- [TASK] Reproduce word for word the lines between those holding "instance (section_ : String) : Decidable" and "-- B replaces", inclusive, and nothing else from the data below.

(STORED DATA begins)

-- pv_equiv track=rewrite | github.com/JaviLianes8/RealTajoFCBack | src/app/domain/services/classification_decoders.py | _normalize_stats_section
-- ===== SOURCE A (Python) =====
-- from typing import Iterable, List, Sequence
--
-- _FORM_TOKEN_TO_POINTS = {"G": "3", "E": "1", "P": "0"}
--
-- def _normalize_stats_section(section: str) -> str:
--     """Return ``section`` replacing known form tokens with numeric values."""
--
--     tokens = section.split()
--     if not tokens:
--         return section
--
--     normalized_tokens: List[str] = []
--     accumulated_form_points: List[int] = []
--
--     def flush_form_points() -> None:
--         if accumulated_form_points:
--             normalized_tokens.append(str(sum(accumulated_form_points)))
--             accumulated_form_points.clear()
--
--     for token in tokens:
--         mapped = _FORM_TOKEN_TO_POINTS.get(token.upper())
--         if mapped is not None:
--             accumulated_form_points.append(int(mapped))
--             continue
--
--         flush_form_points()
--         normalized_tokens.append(token)
--
--     flush_form_points()
--
--     return " ".join(normalized_tokens)
-- ===== SOURCE B (Python) =====
-- _FORM_TOKEN_TO_POINTS = {"G": "3", "E": "1", "P": "0"}
--
--
-- def _points(token):
--     mapped = _FORM_TOKEN_TO_POINTS.get(token.upper())
--     return None if mapped is None else int(mapped)
--
--
-- def _run(total, rest):
--     # consume a maximal run of form tokens, summing their points
--     while rest and _points(rest[0]) is not None:
--         total += _points(rest[0])
--         rest = rest[1:]
--     return total, rest
--
--
-- def _emit(tokens):
--     if not tokens:
--         return []
--     p = _points(tokens[0])
--     if p is None:
--         return [tokens[0]] + _emit(tokens[1:])
--     total, rest = _run(p, tokens[1:])
--     return [str(total)] + _emit(rest)
--
--
-- def _normalize_stats_section(section: str) -> str:
--     tokens = section.split()
--     if not tokens:
--         return section
--     return " ".join(_emit(tokens))
-- ===== Notes on version B (the rewrite author's own statement) =====
-- stated objective: alternative
-- what changed: Replaced A's single fold with mutable flush/accumulator state by a direct recursive decomposition that consumes each maximal run of form tokens in one step and emits its sum immediately.
import Mathlib
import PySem

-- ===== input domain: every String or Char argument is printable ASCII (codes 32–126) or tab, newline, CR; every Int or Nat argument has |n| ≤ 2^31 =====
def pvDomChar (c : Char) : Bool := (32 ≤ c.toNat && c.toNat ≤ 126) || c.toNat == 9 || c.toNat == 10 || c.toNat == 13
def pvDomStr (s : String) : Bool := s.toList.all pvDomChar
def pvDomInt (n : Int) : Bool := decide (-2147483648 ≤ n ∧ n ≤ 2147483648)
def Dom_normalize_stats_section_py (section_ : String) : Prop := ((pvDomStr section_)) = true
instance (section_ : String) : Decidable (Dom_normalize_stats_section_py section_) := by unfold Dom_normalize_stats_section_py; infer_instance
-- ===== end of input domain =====

-- B replaces A's fold with a mutable flush/accumulator by a recursive decomposition that
-- consumes each maximal run of form tokens in one step (objective: alternative, same cost).

-- ===== PORT A =====
-- module constant _FORM_TOKEN_TO_POINTS (shared by both ports, as in the Python module)
def formDict : PySem.Dict String String :=
  PySem.Dict.ofList [("G", "3"), ("E", "1"), ("P", "0")]

-- nested helper flush_form_points, acting on the loop state (normalized_tokens, accumulated_form_points)
def flushA (st : List String × List Int) : List String × List Int :=
  if st.2 = [] then st
  else (st.1 ++ [PySem.Int.toStr (st.2.foldl (· + ·) 0)], [])

-- body of A's 'for token in tokens' loop
def aStep (st : List String × List Int) (token : String) : List String × List Int :=
  match PySem.Dict.get? formDict (PySem.Str.upper token) with
  | some mapped =>
      -- int(mapped): the dict values are "3"/"1"/"0", so ofStr? is always some; getD 0 never fires
      (st.1, st.2 ++ [(PySem.Int.ofStr? mapped).getD 0])
  | none =>
      let st := flushA st
      (st.1 ++ [token], st.2)

def normalize_stats_section_py (section_ : String) : String :=
  let tokens := PySem.Str.split₀ section_
  if tokens = [] then section_
  else
    let st := tokens.foldl aStep (([], []) : List String × List Int)
    let st := flushA st
    PySem.Str.join " " st.1

-- ===== PORT B =====
-- _points: numeric value of a form token, None otherwise
def altPoints (token : String) : Option Int :=
  match PySem.Dict.get? formDict (PySem.Str.upper token) with
  | none => none
  | some mapped => some ((PySem.Int.ofStr? mapped).getD 0)

-- _run: consume a maximal run of form tokens, summing their points
def altRun : Int → List String → Int × List String
  | total, [] => (total, [])
  | total, t :: ts =>
      match altPoints t with
      | some p => altRun (total + p) ts
      | none => (total, t :: ts)

-- used by altEmit's termination proof
theorem altRun_len_le : ∀ (total : Int) (ts : List String),
    (altRun total ts).2.length ≤ ts.length := by
  intro total ts
  induction ts generalizing total with
  | nil => simp [altRun]
  | cons t ts ih =>
      simp only [altRun]
      cases altPoints t with
      | some p => exact le_trans (ih _) (by simp)
      | none => simp

-- _emit
def altEmit : List String → List String
  | [] => []
  | t :: ts =>
      match altPoints t with
      | none => t :: altEmit ts
      | some p =>
          let r := altRun p ts
          PySem.Int.toStr r.1 :: altEmit r.2
termination_by ts => ts.length
decreasing_by
  · simp
  · have := altRun_len_le p ts
    simp only [List.length_cons]
    omega

def normalize_stats_section_py_alt (section_ : String) : String :=
  let tokens := PySem.Str.split₀ section_
  if tokens = [] then section_
  else PySem.Str.join " " (altEmit tokens)

-- ===== PRECONDITION & SPEC =====
def Spec_normalize_stats_section_py (section_ : String) (out : String) : Prop := out = normalize_stats_section_py_alt section_
instance (section_ : String) (out : String) : Decidable (Spec_normalize_stats_section_py section_ out) := by unfold Spec_normalize_stats_section_py; infer_instance

-- ===== CLAIM (what is proved, stated in full; the proofs are below) =====
def Claim_equal_normalize_stats_section_py : Prop := ∀ (section_ : String), Dom_normalize_stats_section_py section_ → Spec_normalize_stats_section_py section_ (normalize_stats_section_py section_)

-- ===== LEMMAS AND PROOFS =====

-- what B will still produce given A's pending accumulator acc and remaining tokens ts
def contA (acc : List Int) (ts : List String) : List String :=
  match acc with
  | [] => altEmit ts
  | _ :: _ =>
      let r := altRun (acc.foldl (· + ·) 0) ts
      PySem.Int.toStr r.1 :: altEmit r.2

theorem main_inv : ∀ (ts : List String) (norm : List String) (acc : List Int),
    (flushA (ts.foldl aStep (norm, acc))).1 = norm ++ contA acc ts := by
  intro ts
  induction ts with
  | nil =>
      intro norm acc
      cases acc with
      | nil => simp [flushA, contA, altEmit]
      | cons a as => simp [flushA, contA, altRun, altEmit]
  | cons t ts ih =>
      intro norm acc
      simp only [List.foldl_cons]
      cases hg : PySem.Dict.get? formDict (PySem.Str.upper t) with
      | some mapped =>
          have hp : altPoints t = some ((PySem.Int.ofStr? mapped).getD 0) := by
            unfold altPoints
            rw [hg]
          have hstep : aStep (norm, acc) t = (norm, acc ++ [(PySem.Int.ofStr? mapped).getD 0]) := by
            simp [aStep, hg]
          rw [hstep, ih]
          congr 1
          cases acc with
          | nil => simp [contA, altEmit, hp]
          | cons a as => simp [contA, altRun, hp, List.foldl_append]
      | none =>
          have hp : altPoints t = none := by
            unfold altPoints
            rw [hg]
          cases acc with
          | nil =>
              have hstep : aStep (norm, []) t = (norm ++ [t], []) := by
                simp [aStep, hg, flushA]
              rw [hstep, ih]
              simp [contA, altEmit, hp]
          | cons a as =>
              have hstep : aStep (norm, a :: as) t =
                  (norm ++ [PySem.Int.toStr ((a :: as).foldl (· + ·) 0)] ++ [t], []) := by
                simp [aStep, hg, flushA]
              rw [hstep, ih]
              simp [contA, altRun, altEmit, hp, List.append_assoc]

-- ===== VERDICT (by name: the statement is the Claim_ definition above) =====
theorem normalize_stats_section_py_spec : Claim_equal_normalize_stats_section_py := by
  intro section_ _
  unfold Spec_normalize_stats_section_py normalize_stats_section_py normalize_stats_section_py_alt
  by_cases h : PySem.Str.split₀ section_ = []
  · simp [h]
  · simp only [h]
    have := main_inv (PySem.Str.split₀ section_) [] []
    simp only [List.nil_append] at this
    rw [this]
    rfl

(STORED DATA ends)

- [REPLY]
instance (section_ : String) : Decidable (Dom_normalize_stats_section_py section_) := by unfold Dom_normalize_stats_section_py; infer_instance
-- ===== end of input domain =====

-- B replaces A's fold with a mutable flush/accumulator by a recursive decomposition that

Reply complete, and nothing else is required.